Overall, the results show that significant gaps between supply and demand indicate resource shortages, resulting in a high degree of inequity in the allocation plan. The implication is that relying solely on optimal allocation strategies is inadequate to address the inequity issue. Increasing resource inputs is a crucial fundamental approach to alleviate the unfairness related to resource allocation. These findings aid in understanding the level of equity involved in resource allocation decisions.

3.3.4 Analysis of public–private collaboration

As previously indicated, government-held emergency supplies are projected to be insufficient to meet the resource demands of all activated shelters under a 1000-year flood scenario in the 2030s. To address this challenge, an exploratory investigation was conducted into the potential of integrating warehouse clubs in Shanghai as supplementary sources of emergency supplies, with the aim of enhancing the responsiveness and resilience of the emergency supply system. In this context, the proposed resource allocation network comprises a total of 21 available ERWs, 27 available WHCs and 61 activated EFSs. The aggregated supply capacity across these facilities is sufficient to meet the basic resource requirements of all activated shelters.

A single-objective optimisation model was employed to determine the optimal distribution strategy for emergency supplies. The results indicate that, despite the occurrence of road disruptions following the flood event, transportation constraints did not significantly impede access to essential supplies for the activated EFSs. The activation of all 21 ERWs and 26 WHCs was identified as an effective strategy to ensure the adequate provisioning of resources to all shelters.

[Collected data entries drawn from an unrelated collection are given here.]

-- pv_equiv track=rewrite | github.com/DASPRiD/DASBiT | dasbit/irc/ctcp.py | dequote
-- ===== SOURCE A (Python) =====
-- def dequote(quoteMap, quoteChar, string):
--     result     = ''
--     length     = len(string)
--     currentPos = 0
--
--     while currentPos < length:
--         if string[currentPos] == quoteChar:
--             currentPos += 1
--
--             if currentPos < length:
--                 if string[currentPos] in quoteMap:
--                     result += quoteMap[string[currentPos]]
--                 else:
--                     result += string[currentPos]
--
--                 currentPos += 1
--         else:
--             result     += string[currentPos]
--             currentPos += 1
--
--     return result
-- ===== SOURCE B (Python) =====
-- def dequote(quoteMap, quoteChar, string):
--     # Staged approach: cut the string at quoteChar once, then reassemble the
--     # pieces, mapping the first char of each piece through quoteMap.
--     if len(quoteChar) != 1:
--         # only a single character can ever match a one-char read
--         return string
--     parts = string.split(quoteChar)
--     out = [parts[0]]
--     i = 1
--     n = len(parts)
--     while i < n:
--         p = parts[i]
--         if p:
--             out.append(quoteMap.get(p[0], p[0]) + p[1:])
--             i += 1
--         elif i + 1 < n:
--             # empty piece: the escaped char was the delimiter itself
--             out.append(quoteMap.get(quoteChar, quoteChar))
--             out.append(parts[i + 1])
--             i += 2
--         else:
--             i += 1  # trailing quoteChar: escapes nothing, dropped
--     return ''.join(out)
-- ===== Notes on version B (the rewrite author's own statement) =====
-- stated objective: faster
-- what changed: Replaces A's one-at-a-time index scan with repeated string += by a staged algorithm: split the string on quoteChar once, then reassemble the pieces, mapping the first character of each piece (or the delimiter itself for an empty piece) through quoteMap, joining once at the end.
import Mathlib
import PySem

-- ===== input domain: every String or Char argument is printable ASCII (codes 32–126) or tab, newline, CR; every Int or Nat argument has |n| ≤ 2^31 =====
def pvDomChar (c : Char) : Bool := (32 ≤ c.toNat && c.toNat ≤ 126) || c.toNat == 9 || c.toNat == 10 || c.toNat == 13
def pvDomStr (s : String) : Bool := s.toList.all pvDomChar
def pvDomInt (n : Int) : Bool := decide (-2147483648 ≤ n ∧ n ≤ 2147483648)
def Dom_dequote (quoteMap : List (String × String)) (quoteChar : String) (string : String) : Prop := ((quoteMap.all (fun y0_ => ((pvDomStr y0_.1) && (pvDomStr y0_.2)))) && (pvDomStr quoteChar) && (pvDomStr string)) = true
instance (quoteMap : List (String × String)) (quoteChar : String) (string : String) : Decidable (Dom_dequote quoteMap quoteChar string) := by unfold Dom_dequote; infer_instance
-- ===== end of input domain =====

-- B replaces A's one-at-a-time index scan with a staged algorithm: split the string on
-- quoteChar once, then reassemble the pieces through quoteMap, joined once (objective: faster,
-- measured: repeated += in A is quadratic, B is linear).


-- ===== PORT A =====
-- A: index-driven while loop accumulating into a growing string, exactly as the Python scans.
def dequoteLoop (quoteMap : List (String × String)) (quoteChar : String)
    (cs : List Char) (length currentPos : Nat) (result : String) : String :=
  if _h : currentPos < length then
    let c := cs.getD currentPos ' '
    if String.mk [c] = quoteChar then
      -- currentPos += 1
      if h2 : currentPos + 1 < length then
        let d := cs.getD (currentPos + 1) ' '
        let result :=
          match quoteMap.lookup (String.mk [d]) with   -- 'in quoteMap' then 'quoteMap[...]'
          | some v => result ++ v
          | none => result ++ String.mk [d]
        dequoteLoop quoteMap quoteChar cs length (currentPos + 2) result
      else
        result   -- loop condition fails on the next iteration
    else
      dequoteLoop quoteMap quoteChar cs length (currentPos + 1) (result ++ String.mk [c])
  else
    result
termination_by length - currentPos

def dequote (quoteMap : List (String × String)) (quoteChar : String) (string : String) : String :=
  dequoteLoop quoteMap quoteChar string.toList string.toList.length 0 ""

-- ===== PORT B =====
-- hand port of string.split(quoteChar) for a single-char separator (exact there:
-- splitting '' gives [''], k separators give k+1 pieces)
def splitChar (q : Char) : List Char → List (List Char)
  | [] => [[]]
  | c :: rest =>
    if c = q then [] :: splitChar q rest
    else
      match splitChar q rest with
      | [] => [[c]]            -- unreachable: splitChar never returns []
      | p :: ps => (c :: p) :: ps

-- the while loop over parts[1:], advancing by one piece (nonempty or trailing) or two (empty piece)
def partsLoop (quoteMap : List (String × String)) (quoteChar : String) :
    List (List Char) → List String
  | [] => []
  | p :: rest =>
    match p with
    | c :: tail =>
      ((quoteMap.lookup (String.mk [c])).getD (String.mk [c]) ++ String.mk tail)
        :: partsLoop quoteMap quoteChar rest
    | [] =>
      match rest with
      | [] => []               -- trailing quoteChar: escapes nothing, dropped
      | p2 :: rest2 =>
        (quoteMap.lookup quoteChar).getD quoteChar
          :: String.mk p2 :: partsLoop quoteMap quoteChar rest2

def dequote_alt (quoteMap : List (String × String)) (quoteChar : String) (string : String) : String :=
  match quoteChar.toList with
  | [q] =>
    match splitChar q string.toList with
    | [] => ""                 -- unreachable: splitChar never returns []
    | p0 :: rest => String.mk p0 ++ String.join (partsLoop quoteMap quoteChar rest)
  | _ => string                -- len(quoteChar) != 1: a one-char read never matches it

-- ===== PRECONDITION & SPEC =====
def Spec_dequote (quoteMap : List (String × String)) (quoteChar : String) (string : String) (out : String) : Prop := out = dequote_alt quoteMap quoteChar string
instance (quoteMap : List (String × String)) (quoteChar : String) (string : String) (out : String) : Decidable (Spec_dequote quoteMap quoteChar string out) := by unfold Spec_dequote; infer_instance

-- ===== CLAIM (what is proved, stated in full; the proofs are below) =====
def Claim_equal_dequote : Prop := ∀ (quoteMap : List (String × String)) (quoteChar : String) (string : String), Dom_dequote quoteMap quoteChar string → Spec_dequote quoteMap quoteChar string (dequote quoteMap quoteChar string)

-- ===== LEMMAS AND PROOFS =====

-- reference recursion: what one dequoting step produces on the remaining suffix
def refDeq (quoteMap : List (String × String)) (quoteChar : String) : List Char → String
  | [] => ""
  | c :: rest =>
    if String.mk [c] = quoteChar then
      match rest with
      | [] => ""
      | d :: rest' =>
        (quoteMap.lookup (String.mk [d])).getD (String.mk [d]) ++ refDeq quoteMap quoteChar rest'
    else
      String.mk [c] ++ refDeq quoteMap quoteChar rest

-- A's loop from position pos computes refDeq on the remaining suffix
theorem dequoteLoop_eq_ref (quoteMap : List (String × String)) (quoteChar : String)
    (cs : List Char) : ∀ (pos : Nat) (result : String),
    dequoteLoop quoteMap quoteChar cs cs.length pos result
      = result ++ refDeq quoteMap quoteChar (cs.drop pos)
  | pos, result => by
    by_cases h : pos < cs.length
    · have hdrop : cs.drop pos = cs[pos] :: cs.drop (pos + 1) := List.drop_eq_getElem_cons h
      have hget : cs.getD pos ' ' = cs[pos] := List.getD_eq_getElem cs ' ' h
      rw [dequoteLoop.eq_def, hdrop]
      simp only [h, dite_true, hget]
      by_cases hq : String.mk [cs[pos]] = quoteChar
      · rw [refDeq.eq_def]
        simp only []
        rw [if_pos hq, if_pos hq]
        by_cases h2 : pos + 1 < cs.length
        · have hdrop2 : cs.drop (pos + 1) = cs[pos + 1] :: cs.drop (pos + 2) :=
            List.drop_eq_getElem_cons h2
          have hget2 : cs.getD (pos + 1) ' ' = cs[pos + 1] := List.getD_eq_getElem cs ' ' h2
          rw [hdrop2]
          simp only [h2, dite_true, hget2]
          rw [dequoteLoop_eq_ref quoteMap quoteChar cs (pos + 2)]
          cases hl : quoteMap.lookup (String.mk [cs[pos + 1]]) with
          | none => simp [String.append_assoc, -List.getElem_cons_drop]
          | some v => simp [String.append_assoc, -List.getElem_cons_drop]
        · have he : cs.drop (pos + 1) = [] := List.drop_eq_nil_of_le (by omega)
          rw [he]
          simp [h2, -List.getElem_cons_drop]
      · rw [refDeq.eq_def]
        simp only []
        rw [if_neg hq, if_neg hq]
        rw [dequoteLoop_eq_ref quoteMap quoteChar cs (pos + 1)]
        simp [String.append_assoc, -List.getElem_cons_drop]
    · have hdrop : cs.drop pos = [] := List.drop_eq_nil_of_le (by omega)
      rw [dequoteLoop.eq_def, hdrop]
      simp [h, refDeq]

termination_by pos _ => cs.length - pos
decreasing_by all_goals omega

-- splitChar never returns the empty list
theorem splitChar_ne_nil (q : Char) (cs : List Char) : splitChar q cs ≠ [] := by
  cases cs with
  | nil => simp [splitChar]
  | cons c rest =>
    by_cases h : c = q
    · simp [splitChar, h]
    · simp only [splitChar, h, if_false]
      cases splitChar q rest <;> simp

-- String.mk / toList bridges
theorem toList_mk (l : List Char) : (String.mk l).toList = l :=
  (String.ofList_eq.mp rfl).symm

theorem mk_toList (s : String) : String.mk s.toList = s :=
  String.ext (toList_mk _)

theorem foldl_str_append (l : List String) :
    ∀ s : String, l.foldl (fun r x => r ++ x) s = s ++ l.foldl (fun r x => r ++ x) "" := by
  induction l with
  | nil => simp
  | cons a l ih =>
    intro s
    simp only [List.foldl_cons]
    rw [ih (s ++ a), ih ("" ++ a)]
    simp [String.append_assoc]

theorem join_cons (s : String) (l : List String) :
    String.join (s :: l) = s ++ String.join l := by
  simp only [String.join, List.foldl_cons]
  rw [foldl_str_append]
  simp

-- when quoteChar is not a single character, a one-char read never equals it
theorem refDeq_of_not_single (quoteMap : List (String × String)) (quoteChar : String)
    (hq : ∀ c : Char, String.mk [c] ≠ quoteChar) :
    ∀ cs : List Char, refDeq quoteMap quoteChar cs = String.mk cs := by
  intro cs
  induction cs with
  | nil =>
    rw [refDeq.eq_1]
    apply String.ext
    simp [toList_mk]
  | cons c rest ih =>
    rw [refDeq.eq_def]
    simp only []
    rw [if_neg (hq c), ih]
    apply String.ext
    simp [String.toList_append, toList_mk]

-- B's split-then-reassemble computes refDeq when quoteChar is the single char q
theorem split_reassemble_eq_ref (quoteMap : List (String × String)) (q : Char) :
    ∀ (cs p0 : List Char) (rest : List (List Char)), splitChar q cs = p0 :: rest →
    String.mk p0 ++ String.join (partsLoop quoteMap (String.mk [q]) rest)
      = refDeq quoteMap (String.mk [q]) cs
  | [], p0, rest, h => by
    rw [splitChar.eq_1] at h
    injection h with h1 h2
    subst h1; subst h2
    rw [refDeq.eq_1, partsLoop.eq_1]
    apply String.ext
    simp [toList_mk, String.join]
  | c :: cs', p0, rest, h => by
    rw [splitChar.eq_2] at h
    by_cases hc : c = q
    · rw [if_pos hc] at h
      injection h with h1 h2
      subst h1
      have hcq : String.mk [c] = String.mk [q] := by rw [hc]
      cases cs' with
      | nil =>
        rw [splitChar.eq_1] at h2
        subst h2
        rw [refDeq.eq_def]
        simp only []
        rw [if_pos hcq]
        have hp : partsLoop quoteMap (String.mk [q]) [[]] = [] := by
          rw [partsLoop.eq_def]
        rw [hp]
        apply String.ext
        simp [toList_mk, String.join]
      | cons d cs'' =>
        obtain ⟨p0', rest', hsp⟩ : ∃ p0' rest', splitChar q cs'' = p0' :: rest' := by
          cases hx : splitChar q cs'' with
          | nil => exact absurd hx (splitChar_ne_nil q cs'')
          | cons a b => exact ⟨a, b, rfl⟩
        have ih := split_reassemble_eq_ref quoteMap q cs'' p0' rest' hsp
        rw [splitChar.eq_2] at h2
        by_cases hd : d = q
        · -- empty piece followed by more pieces: escaped char is the delimiter itself
          rw [if_pos hd, hsp] at h2
          subst h2
          have hp : partsLoop quoteMap (String.mk [q]) ([] :: p0' :: rest')
              = (quoteMap.lookup (String.mk [q])).getD (String.mk [q])
                  :: String.mk p0' :: partsLoop quoteMap (String.mk [q]) rest' := by
            rw [partsLoop.eq_def]
          rw [hp, join_cons, join_cons]
          rw [refDeq.eq_def]
          simp only []
          rw [if_pos hcq]
          have hdq : String.mk [d] = String.mk [q] := by rw [hd]
          rw [hdq, ← ih]
          apply String.ext
          simp [String.toList_append, toList_mk]
        · -- nonempty second piece: map its head, keep its tail
          rw [if_neg hd, hsp] at h2
          subst h2
          have hp : partsLoop quoteMap (String.mk [q]) ((d :: p0') :: rest')
              = ((quoteMap.lookup (String.mk [d])).getD (String.mk [d]) ++ String.mk p0')
                  :: partsLoop quoteMap (String.mk [q]) rest' := by
            rw [partsLoop.eq_def]
          rw [hp, join_cons]
          rw [refDeq.eq_def]
          simp only []
          rw [if_pos hcq, ← ih]
          apply String.ext
          simp [String.toList_append, toList_mk]
    · rw [if_neg hc] at h
      obtain ⟨p0', rest', hsp⟩ : ∃ p0' rest', splitChar q cs' = p0' :: rest' := by
        cases hx : splitChar q cs' with
        | nil => exact absurd hx (splitChar_ne_nil q cs')
        | cons a b => exact ⟨a, b, rfl⟩
      have ih := split_reassemble_eq_ref quoteMap q cs' p0' rest' hsp
      rw [hsp] at h
      simp only [] at h
      injection h with h1 h2
      subst h1; subst h2
      have hq' : ¬ String.mk [c] = String.mk [q] := by
        intro hx
        have := congrArg String.toList hx
        rw [toList_mk, toList_mk] at this
        exact hc (by injection this)
      rw [refDeq.eq_def]
      simp only []
      rw [if_neg hq', ← ih]
      apply String.ext
      simp [String.toList_append, toList_mk]
termination_by cs => cs.length

-- ===== VERDICT (by name: the statement is the Claim_ definition above) =====
theorem dequote_spec : Claim_equal_dequote := by
  intro quoteMap quoteChar string _
  unfold Spec_dequote dequote dequote_alt
  rw [dequoteLoop_eq_ref quoteMap quoteChar string.toList 0 "", List.drop_zero]
  cases hqc : quoteChar.toList with
  | nil =>
    have hq : ∀ c : Char, String.mk [c] ≠ quoteChar := by
      intro c hx
      have h2 := congrArg String.toList hx
      rw [toList_mk, hqc] at h2
      simp at h2
    rw [refDeq_of_not_single quoteMap quoteChar hq string.toList, mk_toList]
    simp
  | cons q t =>
    cases t with
    | nil =>
      have hqc' : quoteChar = String.mk [q] := by
        apply String.ext
        rw [toList_mk, hqc]
      obtain ⟨p0, rest, hsp⟩ : ∃ p0 rest, splitChar q string.toList = p0 :: rest := by
        cases hx : splitChar q string.toList with
        | nil => exact absurd hx (splitChar_ne_nil q string.toList)
        | cons a b => exact ⟨a, b, rfl⟩
      have hs := split_reassemble_eq_ref quoteMap q string.toList p0 rest hsp
      simp only []
      rw [hsp]
      simp only []
      rw [hqc', hs]
      simp
    | cons q2 t2 =>
      have hq : ∀ c : Char, String.mk [c] ≠ quoteChar := by
        intro c hx
        have h2 := congrArg String.toList hx
        rw [toList_mk, hqc] at h2
        simp at h2
      rw [refDeq_of_not_single quoteMap quoteChar hq string.toList, mk_toList]
      simp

Figure 6 presents the spatial resource allocation scheme after incorporating WHCs under the 1000-year flood scenario in 2030, while Table 6 outlines the service capacities of the activated ERWs and WHCs within this context.

https://nhess.copernicus.org/articles/25/3545/2025/nhess-25-3545-2025-f06

Figure 6Resource allocation scheme for the 1000-year flood scenario in 2030 through public–private collaboration.

Table 6Service capacity of the activated ERWs and WHCs through public–private collaboration.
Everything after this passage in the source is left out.